The Failure of Partitioned Distillation
Standard knowledge distillation (KD) requires shared tokenizers between teacher and student models. Previous cross-tokenizer methods, specifically GOLD (Generalized Output Logit Distillation), attempt to solve this by partitioning tokens into a 'common' subset (trained with KL divergence) and an 'uncommon' remainder (trained with rank-based ULD noise). NVIDIA researchers identified two critical flaws in this approach:
- Uncommon-token failure: When tokenizers fragment text differently (e.g., Llama-3 treating numbers as single tokens vs. Qwen3 splitting them), critical tokens are relegated to the 'uncommon' set. This subjects them to identity-agnostic noise and suppressive gradients, where the model is forced to suppress tokens regardless of ground truth.
- Over-conservative matching: GOLD relies on strict string equality, discarding useful alignment signals even when tokens are structurally equivalent (e.g., 'Hundreds' vs 'Hund' + 'reds').
X-Token: Projection-Guided Distillation
X-Token replaces the rigid partition with a deterministic projection matrix (W) that maps student vocabulary space to teacher vocabulary space.
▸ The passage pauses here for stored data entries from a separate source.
-- pv_equiv track=rewrite | github.com/gunjitmittal/network-topology | Final/Codes/traceroute_preprocess.py | parse_traceroute_data
-- ===== SOURCE A (Python) =====
-- def parse_traceroute_data(data):
--     traceroute_entries = data.strip().split("\n")
--     traceroutes = {}
--     current_traceroute = []
--     key = traceroute_entries[0]
--     for entry in traceroute_entries[1:]:
--         if(len(entry.split()) == 1):
--             if current_traceroute:
--                 traceroutes[key] = current_traceroute
--                 current_traceroute = []
--                 key = entry
--         else:
--             current_traceroute.append(entry)
--
--     if current_traceroute:
--         traceroutes[key] = current_traceroute
--
--     return traceroutes
-- ===== SOURCE B (Python) =====
-- def parse_traceroute_data(data):
--     lines = data.strip().split("\n")
--     out = {}
--     key = lines[0]
--     i, n = 1, len(lines)
--     while i < n:
--         if len(lines[i].split()) == 1:
--             i += 1  # header with nothing pending: skipped (only the first header after a data run becomes the key)
--         else:
--             j = i + 1
--             while j < n and len(lines[j].split()) != 1:
--                 j += 1
--             out[key] = lines[i:j]
--             if j < n:
--                 key = lines[j]
--             i = j + 1
--     return out
-- ===== Notes on version B (the rewrite author's own statement) =====
-- stated objective: alternative
-- what changed: Replaces A's per-line buffer accumulation with final flush by a run-slicing walk: skip headers, cut each maximal data run out in one inner scan, and insert it into the dict at once, taking the next key from the run's terminating header.
import Mathlib
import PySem

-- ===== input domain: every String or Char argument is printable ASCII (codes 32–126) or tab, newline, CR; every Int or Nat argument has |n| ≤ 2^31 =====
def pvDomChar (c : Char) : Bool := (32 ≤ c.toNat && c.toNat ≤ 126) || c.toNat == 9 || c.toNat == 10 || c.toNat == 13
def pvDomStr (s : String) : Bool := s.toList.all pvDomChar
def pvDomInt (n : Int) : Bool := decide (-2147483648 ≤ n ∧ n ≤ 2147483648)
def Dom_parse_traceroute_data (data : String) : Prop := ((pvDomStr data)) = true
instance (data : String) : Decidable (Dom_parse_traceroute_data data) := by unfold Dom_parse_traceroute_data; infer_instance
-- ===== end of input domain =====

-- B replaces A's pending-buffer accumulation with an index-free run-slicing walk (skip headers, cut out each maximal
-- data run in one inner scan, insert it at once); objective: alternative decomposition, same cost.

-- ===== PORT A =====
-- 'len(entry.split()) == 1' header test
def pvHdr (e : String) : Bool := (PySem.Str.split₀ e).length == 1

-- the body of A's for-loop; state = (traceroutes, (current_traceroute, key))
def pvStepA (st : PySem.Dict String (List String) × List String × String) (entry : String) :
    PySem.Dict String (List String) × List String × String :=
  if pvHdr entry then
    if st.2.1 ≠ [] then (st.1.insert st.2.2 st.2.1, ([], entry)) else st
  else (st.1, (st.2.1 ++ [entry], st.2.2))

-- A's trailing 'if current_traceroute: traceroutes[key] = current_traceroute'
def pvFlushA (st : PySem.Dict String (List String) × List String × String) :
    PySem.Dict String (List String) :=
  if st.2.1 ≠ [] then st.1.insert st.2.2 st.2.1 else st.1

def parse_traceroute_data (data : String) : List (String × List String) :=
  match (PySem.Str.split? (PySem.Str.strip data) "\n").getD [] with
  | [] => []   -- unreachable: str.split("\n") is never empty
  | key0 :: rest =>
      (pvFlushA (rest.foldl pvStepA (PySem.Dict.empty, ([], key0)))).items

-- ===== PORT B =====
-- B's inner while loop 'j = i+1; while j < n and not header: j += 1' together with the slices
-- lines[i+1:j], lines[j:] — returned as (run, tail); exact transcription of that scan.
def pvRunScan (l : List String) : List String × List String :=
  match l with
  | [] => ([], [])
  | e :: r => if pvHdr e then ([], e :: r) else
      ((pvRunScan r).1.cons e, (pvRunScan r).2)

lemma pvRunScan_tail_le (l : List String) : (pvRunScan l).2.length ≤ l.length := by
  induction l with
  | nil => simp [pvRunScan]
  | cons e r ih =>
      simp only [pvRunScan]
      split
      · simp
      · simpa using Nat.le_succ_of_le ih

-- B's outer while loop; state = (out, key, remaining lines)
def pvLoopB (out : PySem.Dict String (List String)) (key : String) (l : List String) :
    PySem.Dict String (List String) :=
  match l with
  | [] => out
  | e :: r =>
    if pvHdr e then pvLoopB out key r
    else
      match hs : (pvRunScan r).2 with
      | [] => out.insert key ((pvRunScan r).1.cons e)
      | t :: ts => pvLoopB (out.insert key ((pvRunScan r).1.cons e)) t ts
termination_by l.length
decreasing_by
  · simp
  · have h := pvRunScan_tail_le r
    rw [hs] at h
    simp at h ⊢
    omega

def parse_traceroute_data_alt (data : String) : List (String × List String) :=
  match (PySem.Str.split? (PySem.Str.strip data) "\n").getD [] with
  | [] => []   -- unreachable: str.split("\n") is never empty
  | key0 :: rest => (pvLoopB PySem.Dict.empty key0 rest).items

-- ===== PRECONDITION & SPEC =====
def Spec_parse_traceroute_data (data : String) (out : List (String × List String)) : Prop := out = parse_traceroute_data_alt data
instance (data : String) (out : List (String × List String)) : Decidable (Spec_parse_traceroute_data data out) := by unfold Spec_parse_traceroute_data; infer_instance

-- ===== CLAIM (what is proved, stated in full; the proofs are below) =====
def Claim_equal_parse_traceroute_data : Prop := ∀ (data : String), Dom_parse_traceroute_data data → Spec_parse_traceroute_data data (parse_traceroute_data data)

-- ===== LEMMAS AND PROOFS =====

-- A's loop-plus-flush from any state equals B's walk: an empty buffer is B's plain state, a pending
-- buffer is completed by the data run at the head of the remaining input and inserted.
lemma pvAB (rest : List String) :
    ∀ (tr : PySem.Dict String (List String)) (cur : List String) (key : String),
    pvFlushA (rest.foldl pvStepA (tr, (cur, key))) =
      (if cur = [] then pvLoopB tr key rest
       else match (pvRunScan rest).2 with
            | [] => tr.insert key (cur ++ (pvRunScan rest).1)
            | t :: ts => pvLoopB (tr.insert key (cur ++ (pvRunScan rest).1)) t ts) := by
  induction rest with
  | nil =>
      intro tr cur key
      by_cases hc : cur = [] <;>
        simp [pvFlushA, pvLoopB, pvRunScan, hc]
  | cons e r ih =>
      intro tr cur key
      by_cases hh : pvHdr e
      · by_cases hc : cur = []
        · subst hc
          simp only [List.foldl_cons, pvStepA, hh, if_true, ne_eq, not_true_eq_false, if_neg,
            not_false_eq_true]
          simp only [if_pos rfl] at ih ⊢
          rw [ih tr [] key, pvLoopB]
          simp [hh]
        · simp only [List.foldl_cons, pvStepA, hh, if_true, ne_eq, hc, not_false_eq_true, if_pos]
          rw [ih (tr.insert key cur) [] e]
          simp only [if_pos rfl, if_neg hc, pvRunScan, hh, if_true]
          simp
      · simp only [List.foldl_cons, pvStepA, hh, Bool.false_eq_true, if_false]
        rw [ih tr (cur ++ [e]) key]
        have hne : cur ++ [e] ≠ [] := by simp
        by_cases hc : cur = []
        · subst hc
          rw [pvLoopB]
          cases hs2 : (pvRunScan r).2 <;> simp [hh, hs2]
        · simp only [if_neg hne, if_neg hc, pvRunScan, hh, Bool.false_eq_true, if_false]
          cases hs : (pvRunScan r).2 <;> simp [List.append_assoc]

-- ===== VERDICT (by name: the statement is the Claim_ definition above) =====
theorem parse_traceroute_data_spec : Claim_equal_parse_traceroute_data := by
  intro data _
  unfold Spec_parse_traceroute_data parse_traceroute_data parse_traceroute_data_alt
  cases h : (PySem.Str.split? (PySem.Str.strip data) "\n").getD [] with
  | nil => rfl
  | cons key0 rest =>
      show (pvFlushA (rest.foldl pvStepA (PySem.Dict.empty, ([], key0)))).items
            = (pvLoopB PySem.Dict.empty key0 rest).items
      have h2 := pvAB rest PySem.Dict.empty [] key0
      rw [if_pos rfl] at h2
      rw [h2]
This matrix is built once before training using exact-match canonicalization and multi-token weight assignment (using exponential decay for sub-token spans).
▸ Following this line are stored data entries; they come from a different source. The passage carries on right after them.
-- pv_equiv track=rewrite | github.com/ling1726/swme_application | swme_domain/src/main/resources/migration_utils/V4/V__4_address_migration.py | getCity
-- ===== SOURCE A (Python) =====
-- def getCity(tokens):
--     pos = 0
--     city = ''
--     foundCity = False
--     for token in tokens:
--         if foundCity: city += ' '+token
--         if token == 'City:': foundCity = True
--     return city
-- ===== SOURCE B (Python) =====
-- def getCity(tokens):
--     try:
--         i = tokens.index('City:')
--     except ValueError:
--         return ''
--     tail = tokens[i + 1:]
--     return ' ' + ' '.join(tail) if tail else ''
-- ===== Notes on version B (the rewrite author's own statement) =====
-- stated objective: simpler
-- what changed: Replaced the flag-driven single pass that interleaves marker detection with accumulation by a two-phase find-then-join: locate the first 'City:' with list.index, slice off the tail, and return ' ' + ' '.join(tail) (or '' when the marker is absent or the tail empty).
import Mathlib
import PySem

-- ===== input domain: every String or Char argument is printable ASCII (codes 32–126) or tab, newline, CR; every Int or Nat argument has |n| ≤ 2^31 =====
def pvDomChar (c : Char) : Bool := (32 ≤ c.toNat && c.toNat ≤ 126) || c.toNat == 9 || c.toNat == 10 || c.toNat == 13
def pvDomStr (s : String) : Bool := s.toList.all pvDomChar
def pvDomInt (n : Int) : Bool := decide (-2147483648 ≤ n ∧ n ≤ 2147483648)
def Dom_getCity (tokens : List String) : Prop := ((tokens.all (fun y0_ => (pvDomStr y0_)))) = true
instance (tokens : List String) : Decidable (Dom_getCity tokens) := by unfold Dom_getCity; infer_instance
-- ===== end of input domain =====

-- B replaces A's flag-driven single pass with a find-then-join decomposition (objective: simpler).

-- ===== PORT A =====
-- loop body: 'if foundCity: city += " "+token; if token == "City:": foundCity = True'
def getCityStep (st : String × Bool) (token : String) : String × Bool :=
  let city := if st.2 then st.1 ++ (" " ++ token) else st.1
  let found := if token == "City:" then true else st.2
  (city, found)

def getCity (tokens : List String) : String :=
  (tokens.foldl getCityStep ("", false)).1

-- ===== PORT B =====
def getCity_alt (tokens : List String) : String :=
  match PySem.List.index? tokens "City:" with
  | none => ""
  | some i =>
    let tail := PySem.List.slice tokens (some ((i : Int) + 1)) none
    if tail.isEmpty then "" else " " ++ PySem.Str.join " " tail

-- ===== PRECONDITION & SPEC =====
def Spec_getCity (tokens : List String) (out : String) : Prop := out = getCity_alt tokens
instance (tokens : List String) (out : String) : Decidable (Spec_getCity tokens out) := by unfold Spec_getCity; infer_instance

-- ===== CLAIM (what is proved, stated in full; the proofs are below) =====
def Claim_equal_getCity : Prop := ∀ (tokens : List String), Dom_getCity tokens → Spec_getCity tokens (getCity tokens)

-- ===== LEMMAS AND PROOFS =====

-- Before the marker is seen, the state stays ("", false).
theorem foldl_step_not_found (pre : List String) (h : "City:" ∉ pre) :
    pre.foldl getCityStep ("", false) = ("", false) := by
  induction pre with
  | nil => rfl
  | cons x xs ih =>
    simp only [List.mem_cons, not_or] at h
    simp only [List.foldl_cons, getCityStep]
    have hx : (x == "City:") = false := by
      simp only [beq_eq_false_iff_ne, ne_eq]; exact fun he => h.1 he.symm
    simp [hx]
    exact ih h.2

-- After the flag is set it stays set, and the city accumulates ' '+token per token.
theorem foldl_step_found (suf : List String) (acc : String) :
    suf.foldl getCityStep (acc, true) =
      (suf.foldl (fun a t => a ++ (" " ++ t)) acc, true) := by
  induction suf generalizing acc with
  | nil => rfl
  | cons x xs ih =>
    simp only [List.foldl_cons, getCityStep]
    simp [ih]

theorem toList_foldl_space (suf : List String) (acc : String) :
    (suf.foldl (fun a t => a ++ (" " ++ t)) acc).toList =
      acc.toList ++ suf.flatMap (fun t => ' ' :: t.toList) := by
  induction suf generalizing acc with
  | nil => simp
  | cons x xs ih => simp [ih]

theorem space_join_toList (t : String) (rest : List String) :
    (((" " : String) ++ PySem.Str.join " " (t :: rest))).toList =
      (t :: rest).flatMap (fun s => ' ' :: s.toList) := by
  induction rest generalizing t with
  | nil =>
    simp [PySem.Str.toList_join, PySem.Chars.join, List.intercalate]
  | cons y ys ih =>
    have h := ih y
    simp only [String.toList_append, PySem.Str.toList_join, List.map_cons,
      PySem.Chars.join_cons_cons, List.flatMap_cons] at h ⊢
    simp at h ⊢
    exact h

-- ===== VERDICT (by name: the statement is the Claim_ definition above) =====
theorem getCity_spec : Claim_equal_getCity := by
  intro tokens _
  unfold Spec_getCity getCity getCity_alt
  cases hidx : PySem.List.index? tokens "City:" with
  | none =>
    have hmem : "City:" ∉ tokens := (PySem.List.index?_eq_none_iff tokens _).mp hidx
    simp [foldl_step_not_found tokens hmem]
  | some i =>
    obtain ⟨pre, suf, htok, hlen, hpre⟩ := (PySem.List.index?_eq_some_iff tokens _ i).mp hidx
    subst htok
    have hslice : PySem.List.slice (pre ++ "City:" :: suf) (some ((i : Int) + 1)) none = suf := by
      have : ((i : Int) + 1) = ((i + 1 : Nat) : Int) := by push_cast; ring
      rw [this, PySem.List.slice_from_natCast]
      subst hlen
      simp
    rw [List.foldl_append]
    rw [foldl_step_not_found pre hpre]
    simp only [List.foldl_cons, getCityStep]
    simp only [beq_self_eq_true, if_true]
    rw [foldl_step_found]
    simp only [hslice]
    cases suf with
    | nil => simp
    | cons t rest =>
      have h2 := space_join_toList t rest
      have h1 := toList_foldl_space (t :: rest) ""
      simp only [List.isEmpty_cons, if_false, Bool.false_eq_true]
      apply String.toList_injective
      rw [h1, h2]
      simp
Researchers introduced two loss formulations based on this projection:
- P-KL (Projection-KL): Removes the partition entirely, projecting student probability mass directly into the teacher's space. This eliminates ULD noise and suppressive gradients, making it ideal for cases where critical tokens are misaligned.
- H-KL (Hybrid-KL): Retains a relaxed partition, expanding the 'common' set using the projection matrix to include near-equivalent pairs. This is superior when the partition is structurally sound, as it provides sharper per-pair supervision.
Performance and Multi-Teacher Scaling
In experiments using Llama-3.2-1B as the student, X-Token achieved significant gains over GOLD. On Qwen3-4B, P-KL improved average performance by +3.82 points. On Phi-4-mini, H-KL improved performance by +0.52 points.
Furthermore, X-Token supports multi-teacher distillation by aggregating per-teacher losses. The researchers found that static weighting outperforms confidence-adaptive schemes, and that teacher complementarity—rather than the sheer number of teachers—is the primary driver of performance gains. Combining Phi-mini and Llama-3B yielded the best results (40.48 avg), while adding a third, overlapping teacher (Qwen-4B) actually degraded reasoning performance.